Twenty-one years after work was halted on the Cross Florida Barge Canal, the Ocklawaha River finally has a chance for new life. Could it be possible that someone now would deny it?

The Canal Lands Advisory Committee, which was established to make recommendations on how the state should protect the canal lands, has made a curious declaration about the Ocklawaha. It has said, some 14 years after an exhaustive state and federal study determined the river should be returned to its natural free-flowing state, that the issue needs yet another three years and $3-million worth of study. How is that possible?

The Rodman Dam is the most visible and tragic reminder of the implausible Barge Canal effort. It was completed in 1968, choking off the Ocklawaha and destroying 9,000 acres of forest and 16 miles of river. The dam has created a shallow, weed-filled reservoir that has become a costly environmental menace. The stagnant, nutrient-laden water in the reservoir has produced fish kills, and forced the U.S. Army Corps of Engineers to spend nearly $1-million a year on maintenance and operation of the dam.

Opening the dam and restoring the Ocklawaha is almost an assumption of the canal deauthorization. The Corps itself has recommended such action, and virtually every regulatory and academic study of the dam has agreed. The Florida Game and Fresh Water Fish Commission has written that: "In the long run, the option to restore to original condition would foster the optimum, self-sustaining aquatic ecosystem of the Ocklawaha River Valley." Opening the dam also would save the state money almost immediately; the projected cost of restoring the Ocklawaha is $4-million _ roughly four years' worth of current operation costs.

Unfortunately, a few bass fishing camps, supported by one powerful state lawmaker, apparently have decided that the short-term approach is best. They want to keep the bass swimming together in one pond, even if that leads occasionally to fish kills and ultimately is harmful to the future of sport fishing in the river.

Such an obvious case of self-interest might be ignored if it weren't for the work of Sen. George Kirkpatrick, D-Gainesville. Kirkpatrick, for reasons he has not been eager to tell the public, has become a one-man lobbying force for the Rodman Dam. He has badgered university researchers and state agencies over which he has budgetary control, and he nearly single-handedly pressured the Canal Lands Committee into recommending a three-year study. For Kirkpatrick's obsession with keeping the remnants of the Cross Florida Barge Canal alive, the senator's local newspaper, the Gainesville Sun, has dubbed the Rodman Dam "Kirkpatrick's Folly."
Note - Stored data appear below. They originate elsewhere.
lemma pvFlush_eq_chunks {α β : Type} (f : List α → β) (m : Nat) (hm : 0 < m) (xs : List α) :
    pvFlush f m xs [] = pvChunks f m xs := by
  suffices H : ∀ (n : Nat) (ys : List α), ys.length ≤ n → pvFlush f m ys [] = pvChunks f m ys from
    H xs.length xs le_rfl
  intro n
  induction n with
  | zero =>
    intro ys hy
    have : ys = [] := List.eq_nil_of_length_eq_zero (by omega)
    subst this
    simp [pvFlush, pvChunks]
  | succ n ih =>
    intro ys hy
    rw [pvFlush_char f m ys [] hm]
    simp only [List.nil_append, List.length_nil, Nat.sub_zero]
    by_cases hlt : ys.length < m
    · rw [if_pos hlt]
      simp [pvChunks, Nat.div_eq_of_lt hlt]
    · rw [if_neg hlt]
      have hge : m ≤ ys.length := Nat.le_of_not_lt hlt
      rw [ih (ys.drop m) (by simp; omega)]
      unfold pvChunks
      rw [List.length_drop, Nat.div_eq_sub_div hm hge, List.range_succ_eq_map]
      simp only [List.map_cons, List.map_map, Nat.zero_mul, List.drop_zero]
      congr 1
      apply List.map_congr_left
      intro i _
      simp only [Function.comp_apply]
      rw [List.drop_drop]
      congr 3
      rw [Nat.succ_mul]
      omega

-- the counter invariant: at counter i with accumulator elem, k divides i - 1 - |elem|,
-- so the modulo flush fires exactly when the accumulator reaches |k| elements
lemma pvDvd_iff (k : Int) (_hk : k ≠ 0) (i : Int) (elem : List α) (x : α)
    (hlen : elem.length < k.natAbs) (hdvd : k ∣ (i - 1 - elem.length)) :
    (k ∣ i) ↔ (elem ++ [x]).length = k.natAbs := by
  constructor
  · intro h
    have h2 : k ∣ ((elem.length : Int) + 1) := by
      have e : (elem.length : Int) + 1 = i - (i - 1 - elem.length) := by ring
      rw [e]
      exact dvd_sub h hdvd
    have h3 : ((k.natAbs : Int)) ∣ ((elem.length : Int) + 1) := by rwa [Int.natAbs_dvd]
    have h4 : (k.natAbs : Int) ≤ (elem.length : Int) + 1 :=
      Int.le_of_dvd (by positivity) h3
    simp only [List.length_append, List.length_singleton]
    omega
  · intro h
    simp only [List.length_append, List.length_singleton] at h
    have h1 : k ∣ ((elem.length : Int) + 1) := by
      rw [← Int.natAbs_dvd]
      have e : ((k.natAbs : Int)) = (elem.length : Int) + 1 := by omega
      rw [e]
    have e : i = (i - 1 - elem.length) + ((elem.length : Int) + 1) := by ring
    rw [e]
    exact dvd_add hdvd h1

lemma pvCellsLoop_eq_flush (k : Int) (hk : k ≠ 0) :
    ∀ (xs : List String) (i : Int) (elem relem : List String), relem = elem.reverse →
      elem.length < k.natAbs → k ∣ (i - 1 - elem.length) →
      pvGetCellsLoop k xs i relem = pvFlush (PySem.Str.join " ") k.natAbs xs elem := by
  intro xs
  induction xs with
  | nil => intro i elem relem hr _ _; subst hr; rfl
  | cons x rest ih =>
    intro i elem relem hr hlen hdvd
    subst hr
    have hiff := pvDvd_iff k hk i elem x hlen hdvd
    by_cases hc : (elem ++ [x]).length = k.natAbs
    · have hdvdi : k ∣ i := hiff.mpr hc
      have hm : (PySem.Int.mod i k == 0) = true := by
        simp [PySem.Int.mod_eq_zero_iff_dvd, hdvdi]
      simp only [pvGetCellsLoop, pvFlush, hm, if_pos hc, if_true]
      congr 1
      · simp
      · exact ih (i + 1) [] [] rfl (by simpa using Int.natAbs_pos.mpr hk)
          (by simpa using hdvdi)
    · have hm : (PySem.Int.mod i k == 0) = false := by
        simp [PySem.Int.mod_eq_zero_iff_dvd]
        exact fun hd => hc (hiff.mp hd)
      simp only [pvGetCellsLoop, pvFlush, hm, if_neg hc, if_false, Bool.false_eq_true]
      apply ih (i + 1) (elem ++ [x]) (x :: elem.reverse) (by simp) (by simp at hc ⊢; omega)
      have e1 : ((elem ++ [x]).length : Int) = (elem.length : Int) + 1 := by simp
      rw [e1]
      have e2 : i + 1 - 1 - ((elem.length : Int) + 1) = i - 1 - elem.length := by ring
      rw [e2]
      exact hdvd

lemma pvRowsLoop_eq_flush (k : Int) (hk : k ≠ 0) :
    ∀ (xs : List String) (i : Int) (cells rcells : List String), rcells = cells.reverse →
      cells.length < k.natAbs → k ∣ (i - 1 - cells.length) →
      pvGetRowsLoop k xs i rcells = pvFlush id k.natAbs xs cells := by
  intro xs
  induction xs with
  | nil => intro i cells rcells hr _ _; subst hr; rfl
  | cons x rest ih =>
    intro i cells rcells hr hlen hdvd
    subst hr
    have hiff := pvDvd_iff k hk i cells x hlen hdvd
    by_cases hc : (cells ++ [x]).length = k.natAbs
    · have hdvdi : k ∣ i := hiff.mpr hc
      have hm : (PySem.Int.mod i k == 0) = true := by
        simp [PySem.Int.mod_eq_zero_iff_dvd, hdvdi]
      simp only [pvGetRowsLoop, pvFlush, hm, if_pos hc, if_true]
      congr 1
      · simp
      · exact ih (i + 1) [] [] rfl (by simpa using Int.natAbs_pos.mpr hk)
          (by simpa using hdvdi)
    · have hm : (PySem.Int.mod i k == 0) = false := by
        simp [PySem.Int.mod_eq_zero_iff_dvd]
        exact fun hd => hc (hiff.mp hd)
      simp only [pvGetRowsLoop, pvFlush, hm, if_neg hc, if_false, Bool.false_eq_true]
      apply ih (i + 1) (cells ++ [x]) (x :: cells.reverse) (by simp) (by simp at hc ⊢; omega)
      have e1 : ((cells ++ [x]).length : Int) = (cells.length : Int) + 1 := by simp
      rw [e1]
      have e2 : i + 1 - 1 - ((cells.length : Int) + 1) = i - 1 - cells.length := by ring
      rw [e2]
      exact hdvd

-- B's range-and-slice comprehension computes the same complete chunks (for positive k)
lemma pvAlt_eq_chunks {α β : Type} (f : List α → β) (k : Int) (hk : 0 < k) (xs : List α) :
    (PySem.List.pyRange 0 (PySem.Int.floordiv (xs.length : Int) k) 1).map
      (fun i => f (PySem.List.slice xs (some (i * k)) (some ((i + 1) * k)))) =
    pvChunks f k.natAbs xs := by
  have habs : k = (k.natAbs : Int) := by omega
  rw [habs, PySem.Int.floordiv_natCast, PySem.List.pyRange_one]
  unfold pvChunks
  simp only [Int.sub_zero, Int.toNat_natCast, List.map_map]
  apply List.map_congr_left
  intro j _
  simp only [Function.comp_apply]
  have e1 : (0 + (j : Int)) * (k.natAbs : Int) = ((j * k.natAbs : Nat) : Int) := by
    push_cast; ring
  have e2 : (0 + (j : Int) + 1) * (k.natAbs : Int) =
      ((j * k.natAbs : Nat) : Int) + ((k.natAbs : Nat) : Int) := by
    push_cast; ring
  rw [e1, e2, PySem.List.slice_natCast_add]
  simp [Int.natAbs_abs]

lemma pvAlt_eq_chunks_id (k : Int) (hk : 0 < k) (xs : List String) :
    (PySem.List.pyRange 0 (PySem.Int.floordiv (xs.length : Int) k) 1).map
      (fun r => PySem.List.slice xs (some (r * k)) (some ((r + 1) * k))) =
    pvChunks id k.natAbs xs :=
  pvAlt_eq_chunks id k hk xs

-- ===== VERDICT (by name: the statement is the Claim_ definition above) =====
set_option maxRecDepth 8192 in
theorem get_lorem_rows_spec : Claim_equal_get_lorem_rows := by
  intro cols words _ hpre
  obtain ⟨hc, hw⟩ := hpre
  have hc0 : cols ≠ 0 := by omega
  have hw0 : words ≠ 0 := by omega
  unfold Spec_get_lorem_rows get_lorem_rows get_lorem_rows_alt
  dsimp only
  rw [pvCellsLoop_eq_flush words hw0 _ 1 [] [] rfl
        (by simpa using Int.natAbs_pos.mpr hw0) (by simp),
      pvRowsLoop_eq_flush cols hc0 _ 1 [] [] rfl
        (by simpa using Int.natAbs_pos.mpr hc0) (by simp),
      pvFlush_eq_chunks _ _ (Int.natAbs_pos.mpr hw0),
      pvFlush_eq_chunks _ _ (Int.natAbs_pos.mpr hc0),
      pvAlt_eq_chunks (PySem.Str.join " ") words (by omega)]
  exact (pvAlt_eq_chunks_id cols (by omega) _).symm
Kirkpatrick is not looking for honest scientific assessment; he simply wants another delay. And the question about the Ocklawaha's future now is properly directed to the state Cabinet and the Legislature, which will assume control of the canal lands.

Is Florida going to let one senator hold up a process that has been moving ahead for two decades? Could the state seriously consider perpetuating the mistakes of the Cross Florida Barge Canal?